In [87]:
# loading libraries for data manipulation
import numpy as np
import pandas as pd

# loading libraries for data visualization
import matplotlib.pyplot as plt
from plotnine import *
from PIL import Image

# import tensorflow and keras packages
import tensorflow as tf
from tensorflow import keras

# let's also include different Models, Layers directly from keras
from tensorflow.keras.models import Sequential,load_model
from tensorflow.keras.layers import Dense,Dropout,LSTM,Embedding,Input,GRU

# use requests package to download some text
import requests

import warnings
warnings.filterwarnings('ignore')

This notebook details the steps to train an LSTM to predict the next **word** given some input.

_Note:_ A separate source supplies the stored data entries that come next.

-- pv_equiv track=rewrite | github.com/LAIYEN-TING/2026-python | weeks/week-03/solutions/1114405035/uva490.py | rotate_text_90_degrees
-- ===== SOURCE A (Python) =====
-- from typing import List
--
-- def rotate_text_90_degrees(lines: List[str]) -> List[str]:
--     """將文字旋轉 90 度"""
--     if not lines:
--         return []
--
--     # 找到最長行的長度
--     max_length = max(len(line.rstrip()) for line in lines)
--
--     # 將每一行補齊到相同長度
--     padded_lines = [line.rstrip().ljust(max_length) for line in lines]
--
--     # 旋轉
--     rotated = []
--     for col in range(max_length):
--         new_line = ''
--         for row in range(len(padded_lines) - 1, -1, -1):
--             new_line += padded_lines[row][col]
--         rotated.append(new_line.rstrip())
--
--     return rotated
-- ===== SOURCE B (Python) =====
-- from typing import List
--
-- def rotate_text_90_degrees(lines: List[str]) -> List[str]:
--     """Rotate a text block 90 degrees clockwise.
--
--     Single bottom-up sweep over the rows: each column keeps a (committed,
--     pending-whitespace) buffer pair; whitespace is buffered and only committed
--     when a later non-whitespace character arrives, so no padded copy of the
--     block is built and no final rstrip pass is needed."""
--     if not lines:
--         return []
--     stripped = [line.rstrip() for line in lines]
--     width = max(len(s) for s in stripped)
--     cols = [([], []) for _ in range(width)]  # (committed chars, pending whitespace) per column
--     for s in reversed(stripped):
--         for j, (done, pend) in enumerate(cols):
--             ch = s[j] if j < len(s) else ' '
--             if ch.isspace():
--                 pend.append(ch)
--             else:
--                 done.extend(pend)
--                 pend.clear()
--                 done.append(ch)
--     return [''.join(done) for done, _ in cols]
-- ===== Notes on version B (the rewrite author's own statement) =====
-- stated objective: alternative
-- what changed: Replaces pad-then-gather-then-rstrip (pad every row to max width, collect each column bottom-up, rstrip each result) with a single bottom-up streaming sweep that keeps a (committed, pending-whitespace) pair per column, buffering whitespace and committing it only when a later non-whitespace character arrives, so no padded copy of the block and no final rstrip pass exist.
import Mathlib
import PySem

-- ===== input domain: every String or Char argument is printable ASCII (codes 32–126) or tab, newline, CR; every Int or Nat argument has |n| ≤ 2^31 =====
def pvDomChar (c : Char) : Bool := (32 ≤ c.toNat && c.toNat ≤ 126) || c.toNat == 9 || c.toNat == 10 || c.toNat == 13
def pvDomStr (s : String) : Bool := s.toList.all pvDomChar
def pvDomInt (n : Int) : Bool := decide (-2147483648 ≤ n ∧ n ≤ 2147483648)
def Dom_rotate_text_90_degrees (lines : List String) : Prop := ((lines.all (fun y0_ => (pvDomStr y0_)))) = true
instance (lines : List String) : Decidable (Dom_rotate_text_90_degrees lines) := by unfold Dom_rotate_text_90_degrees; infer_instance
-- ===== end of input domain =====

-- B replaces A's pad-then-gather-then-rstrip (pad every row, collect each column bottom-up, rstrip
-- the result) with a single bottom-up sweep keeping a (committed, pending-whitespace) pair per
-- column: whitespace is buffered and committed only when a later non-whitespace character arrives,
-- so no padded copy of the block is built and no final rstrip pass exists.

-- hand port of str.ljust(w): pad on the right with spaces to width w (exact: Python pads with ' ', no-op when w ≤ len)
def pyLjust (cs : List Char) (w : Int) : List Char := cs ++ List.replicate (w.toNat - cs.length) ' '

-- ===== PORT A =====
-- max(...) over the nonempty generator is PySem.List.maxD (default never used: the guard above rules out []);
-- indexing padded_lines[row][col] is always in range, ported with PySem.List.pyGetD
def rotate_text_90_degrees (lines : List String) : List String :=
  if lines = [] then []
  else
    let max_length : Int :=
      PySem.List.maxD (lines.map (fun line => PySem.Chars.len (PySem.Chars.rstrip line.toList))) (fun x => x) 0
    let padded_lines : List (List Char) :=
      lines.map (fun line => pyLjust (PySem.Chars.rstrip line.toList) max_length)
    (PySem.List.pyRange 0 max_length 1).foldl (fun rotated col =>
      let new_line : List Char :=
        (PySem.List.pyRange ((padded_lines.length : Int) - 1) (-1) (-1)).foldl
          (fun nl row => nl ++ [PySem.List.pyGetD (PySem.List.pyGetD padded_lines row []) col ' '])
          []
      rotated ++ [String.ofList (PySem.Chars.rstrip new_line)]) []

-- ===== PORT B =====
-- port of B's `s[j] if j < len(s) else ' '` (the in-range index via PySem.List.pyGetD, exact there)
def bChar (s : List Char) (j : Int) : Char :=
  if j < PySem.Chars.len s then PySem.List.pyGetD s j ' ' else ' '

-- B's inner loop mutates the j-th (done, pend) buffer pair in place; ported as the elementwise
-- rebuild of the cols list (same traversal, same per-column values)
def rotate_text_90_degrees_alt (lines : List String) : List String :=
  if lines = [] then []
  else
    let stripped : List (List Char) := lines.map (fun line => PySem.Chars.rstrip line.toList)
    let width : Int := PySem.List.maxD (stripped.map (fun s => PySem.Chars.len s)) (fun x => x) 0
    let cols0 : List (List Char × List Char) := List.replicate width.toNat ([], [])
    let cols := stripped.reverse.foldl (fun cols s =>
      (PySem.List.enumerate cols).foldl (fun nxt jp =>
        let ch := bChar s jp.1
        if PySem.Chars.isspace ch then nxt ++ [(jp.2.1, jp.2.2 ++ [ch])]
        else nxt ++ [(jp.2.1 ++ jp.2.2 ++ [ch], [])]) []) cols0
    cols.map (fun p => String.ofList p.1)

-- ===== PRECONDITION & SPEC =====
def Spec_rotate_text_90_degrees (lines : List String) (out : List String) : Prop := out = rotate_text_90_degrees_alt lines
instance (lines : List String) (out : List String) : Decidable (Spec_rotate_text_90_degrees lines out) := by unfold Spec_rotate_text_90_degrees; infer_instance

-- ===== CLAIM (what is proved, stated in full; the proofs are below) =====
def Claim_equal_rotate_text_90_degrees : Prop := ∀ (lines : List String), Dom_rotate_text_90_degrees lines → Spec_rotate_text_90_degrees lines (rotate_text_90_degrees lines)

-- ===== LEMMAS AND PROOFS =====

-- the per-column transition of B's sweep, abstracted out of the inner loop
def stepP (ch : Char) (p : List Char × List Char) : List Char × List Char :=
  if PySem.Chars.isspace ch then (p.1, p.2 ++ [ch]) else (p.1 ++ p.2 ++ [ch], [])

-- B's outer-loop body, named for the proofs (definitionally equal to the lambda in the port)
def outerF (cols : List (List Char × List Char)) (s : List Char) : List (List Char × List Char) :=
  (PySem.List.enumerate cols).foldl (fun nxt jp =>
    let ch := bChar s jp.1
    if PySem.Chars.isspace ch then nxt ++ [(jp.2.1, jp.2.2 ++ [ch])]
    else nxt ++ [(jp.2.1 ++ jp.2.2 ++ [ch], [])]) []

theorem inner_eq (s : List Char) (cols : List (List Char × List Char)) :
    outerF cols s = (PySem.List.enumerate cols).map (fun jp => stepP (bChar s jp.1) jp.2) := by
  unfold outerF
  have h : (fun (nxt : List (List Char × List Char)) (jp : Int × (List Char × List Char)) =>
      let ch := bChar s jp.1
      if PySem.Chars.isspace ch then nxt ++ [(jp.2.1, jp.2.2 ++ [ch])]
      else nxt ++ [(jp.2.1 ++ jp.2.2 ++ [ch], [])])
      = (fun nxt jp => nxt ++ [stepP (bChar s jp.1) jp.2]) := by
    funext nxt jp
    simp only [stepP]
    split <;> rfl
  rw [h, PySem.List.foldl_append_singleton_eq_map, List.nil_append]

theorem rstrip_concat (cs : List Char) (ch : Char) :
    PySem.Chars.rstrip (cs ++ [ch]) =
      if PySem.Chars.isspace ch then PySem.Chars.rstrip cs else cs ++ [ch] := by
  simp only [PySem.Chars.rstrip, List.reverse_append, List.reverse_singleton,
    List.singleton_append, List.dropWhile_cons]
  split <;> simp

theorem rstrip_prefix (cs : List Char) : PySem.Chars.rstrip cs <+: cs := by
  have h := List.dropWhile_suffix (l := cs.reverse) PySem.Chars.isspace
  have h2 := h.reverse
  rwa [List.reverse_reverse] at h2

theorem rstrip_append_drop (cs : List Char) :
    PySem.Chars.rstrip cs ++ cs.drop (PySem.Chars.rstrip cs).length = cs := by
  have h := (List.prefix_iff_eq_take).mp (rstrip_prefix cs)
  have hle := (rstrip_prefix cs).length_le
  rw [h, List.length_take, min_eq_left hle, List.take_append_drop]

theorem colfold (cs : List Char) :
    cs.foldl (fun p ch => stepP ch p) (([], []) : List Char × List Char)
      = (PySem.Chars.rstrip cs, cs.drop (PySem.Chars.rstrip cs).length) := by
  induction cs using List.reverseRecOn with
  | nil => simp [PySem.Chars.rstrip]
  | append_singleton cs ch ih =>
    rw [List.foldl_concat, ih, rstrip_concat]
    by_cases h : PySem.Chars.isspace ch
    · simp only [stepP, h, if_pos]
      rw [List.drop_append_of_le_length (rstrip_prefix cs).length_le]
    · simp only [stepP, h, Bool.false_eq_true, if_false]
      rw [rstrip_append_drop, List.drop_length]

theorem outer_inv (l : List (List Char)) :
    ∀ (cols : List (List Char × List Char)) (q : Nat → List Char × List Char),
    (∀ j : Nat, j < cols.length → cols[j]? = some (q j)) →
    (l.foldl outerF cols).length = cols.length ∧
    ∀ j : Nat, j < cols.length →
      (l.foldl outerF cols)[j]? = some (l.foldl (fun p s => stepP (bChar s (j : Int)) p) (q j)) := by
  induction l with
  | nil =>
    intro cols q hq
    refine ⟨rfl, fun j hj => ?_⟩
    simp only [List.foldl_nil]
    exact hq j hj
  | cons s l ih =>
    intro cols q hq
    have hlen : (outerF cols s).length = cols.length := by
      rw [inner_eq, List.length_map, PySem.List.length_enumerate]
    have hget : ∀ j : Nat, j < (outerF cols s).length →
        (outerF cols s)[j]? = some (stepP (bChar s (j : Int)) (q j)) := by
      intro j hj
      rw [hlen] at hj
      rw [inner_eq, List.getElem?_map, PySem.List.getElem?_enumerate, hq j hj]
      simp
    have := ih (outerF cols s) (fun j => stepP (bChar s (j : Int)) (q j)) (by
      intro j hj; exact hget j hj)
    rw [hlen] at this
    exact ⟨this.1, fun j hj => this.2 j hj⟩

theorem map_getD_range {α β : Type} (l : List α) (f : α → β) (d : α) :
    (List.range l.length).map (fun i => f (l.getD i d)) = l.map f := by
  induction l with
  | nil => simp
  | cons x t ih =>
    simp only [List.length_cons, List.range_succ_eq_map, List.map_cons, List.map_map]
    refine congrArg₂ _ rfl ?_
    simpa [Function.comp] using ih

theorem gather_eq (padded : List (List Char)) (col : Int) :
    (PySem.List.pyRange ((padded.length : Int) - 1) (-1) (-1)).foldl
        (fun nl row => nl ++ [PySem.List.pyGetD (PySem.List.pyGetD padded row []) col ' '])
        []
      = padded.reverse.map (fun r => PySem.List.pyGetD r col ' ') := by
  have h1 : PySem.List.pyRange ((padded.length : Int) - 1) (-1) (-1)
      = (PySem.List.pyRange 0 (padded.length : Int)).reverse := by
    rw [PySem.List.pyRange_neg_one_eq_reverse]
    norm_num
  rw [h1, PySem.List.pyRange_zero_natCast, PySem.List.foldl_append_singleton_eq_map,
    List.nil_append, List.map_reverse, List.map_map, List.map_reverse]
  congr 1
  rw [← map_getD_range padded (fun r => PySem.List.pyGetD r col ' ') []]
  apply List.map_congr_left
  intro i _
  simp

theorem pad_get (s : List Char) (M : Int) (hs : (s.length : Int) ≤ M) (k : Nat) (hk : (k : Int) < M) :
    PySem.List.pyGetD (pyLjust s M) (k : Int) ' ' = bChar s (k : Int) := by
  rw [PySem.List.pyGetD_natCast]
  unfold pyLjust bChar
  rw [PySem.List.pyGetD_natCast, PySem.Chars.len_eq]
  by_cases h : k < s.length
  · rw [List.getD_eq_getElem?_getD, List.getElem?_append_left h, if_pos (by exact_mod_cast h)]
    rw [List.getD_eq_getElem?_getD, List.getElem?_eq_getElem h]
  · rw [List.getD_eq_getElem?_getD, List.getElem?_append_right (by omega), List.getElem?_replicate,
      if_pos (by omega), if_neg (by omega)]
    rfl

theorem main_eq (lines : List String) :
    rotate_text_90_degrees lines = rotate_text_90_degrees_alt lines := by
  by_cases hnil : lines = []
  · simp [rotate_text_90_degrees, rotate_text_90_degrees_alt, hnil]
  · unfold rotate_text_90_degrees rotate_text_90_degrees_alt
    rw [if_neg hnil, if_neg hnil]
    simp only [List.map_map]
    set M := PySem.List.maxD (lines.map (fun line => PySem.Chars.len (PySem.Chars.rstrip line.toList))) (fun x => x) 0 with hM
    have hcomp : List.map ((fun s => PySem.Chars.len s) ∘ fun line => PySem.Chars.rstrip line.toList) lines
        = List.map (fun line => PySem.Chars.len (PySem.Chars.rstrip line.toList)) lines := rfl
    rw [hcomp, ← hM]
    have hne : List.map (fun line => PySem.Chars.len (PySem.Chars.rstrip line.toList)) lines ≠ [] := by
      simpa using hnil
    have hmem : ∀ l ∈ lines, PySem.Chars.len (PySem.Chars.rstrip l.toList) ≤ M := by
      intro l hl
      exact PySem.List.max?_isMax (PySem.List.max?_eq_some_maxD _ (fun x => x) 0 hne) _
        (List.mem_map_of_mem hl)
    have hM0 : 0 ≤ M := by
      obtain ⟨l, hl⟩ := List.exists_mem_of_ne_nil lines hnil
      have h1 := hmem l hl
      rw [PySem.Chars.len_eq] at h1
      omega
    set n := M.toNat with hn
    have hMn : M = (n : Int) := by omega
    set stripped := lines.map (fun line => PySem.Chars.rstrip line.toList) with hstr
    set padded := lines.map (fun line => pyLjust (PySem.Chars.rstrip line.toList) M) with hpadded
    -- A side: normal form as a map over the column range
    rw [hMn, PySem.List.pyRange_zero_natCast, PySem.List.foldl_append_singleton_eq_map,
      List.nil_append, List.map_map]
    -- B side: name the outer-loop body
    have hF : (fun (cols : List (List Char × List Char)) (s : List Char) =>
        (PySem.List.enumerate cols).foldl (fun nxt jp =>
          let ch := bChar s jp.1
          if PySem.Chars.isspace ch then nxt ++ [(jp.2.1, jp.2.2 ++ [ch])]
          else nxt ++ [(jp.2.1 ++ jp.2.2 ++ [ch], [])]) []) = outerF := rfl
    rw [hF]
    have hinv := outer_inv stripped.reverse (List.replicate n (([], []) : List Char × List Char))
      (fun _ => ([], [])) (by
        intro j hj
        rw [List.length_replicate] at hj
        rw [List.getElem?_replicate, if_pos hj])
    rw [List.length_replicate] at hinv
    apply List.ext_getElem?
    intro i
    rw [List.getElem?_map, List.getElem?_map]
    by_cases hi : i < n
    · rw [List.getElem?_range hi, hinv.2 i hi]
      simp only [Option.map_some, Function.comp_apply]
      rw [gather_eq]
      have hfold : stripped.reverse.foldl (fun p s => stepP (bChar s (i : Int)) p) ([], [])
          = (stripped.reverse.map (fun s => bChar s (i : Int))).foldl (fun p ch => stepP ch p) ([], []) := by
        rw [List.foldl_map]
      rw [hfold, colfold]
      have hpad2 : padded = stripped.map (fun s => pyLjust s M) := by
        rw [hpadded, hstr, List.map_map]
        rfl
      have hcol : padded.reverse.map (fun r => PySem.List.pyGetD r (i : Int) ' ')
          = stripped.reverse.map (fun s => bChar s (i : Int)) := by
        rw [hpad2, List.map_reverse, List.map_map, ← List.map_reverse]
        apply List.map_congr_left
        intro s hs
        rw [List.mem_reverse, hstr] at hs
        obtain ⟨line, hline, rfl⟩ := List.mem_map.mp hs
        have hlen := hmem line hline
        rw [PySem.Chars.len_eq] at hlen
        exact pad_get _ M hlen i (by omega)
      rw [hcol]
    · rw [List.getElem?_eq_none (by rw [List.length_range]; omega),
        List.getElem?_eq_none (by rw [hinv.1]; omega)]
      rfl

-- ===== VERDICT (by name: the statement is the Claim_ definition above) =====
theorem rotate_text_90_degrees_spec : Claim_equal_rotate_text_90_degrees := by
  intro lines _
  unfold Spec_rotate_text_90_degrees
  exact main_eq lines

We will use a larger corpus of text (Pride and Prejudice). 

In [None]:
# url to Pride and Prejudice in text form
url = "https://gutenberg.org/cache/epub/1342/pg1342.txt"
text = requests.get(url).text

# clean text 
text = text[text.find("Chapter I.]")+10:text.find("*** END OF THE PROJECT")] # exclude metadata
text = text.lower()
print(f"Length of text: {len(text)} characters")

In [None]:
# identify unique words in text
words = text.split()
print(f"Total words: {len(words)}")

In [None]:
# generate the two dictionaries
vocab = sorted(set(words))
print(f"Unique words: {len(vocab)}")

word2idx = {w: i for i, w in enumerate(vocab)}
idx2word = {i: w for i, w in enumerate(vocab)}

Now we can convert the entire text into a series of integers. Here, each word is represented by a unique integer ID. 

In [None]:
text_as_int = np.array([word2idx[w] for w in words], dtype=np.int32)
print("First 20 encoded words:", text_as_int[:20])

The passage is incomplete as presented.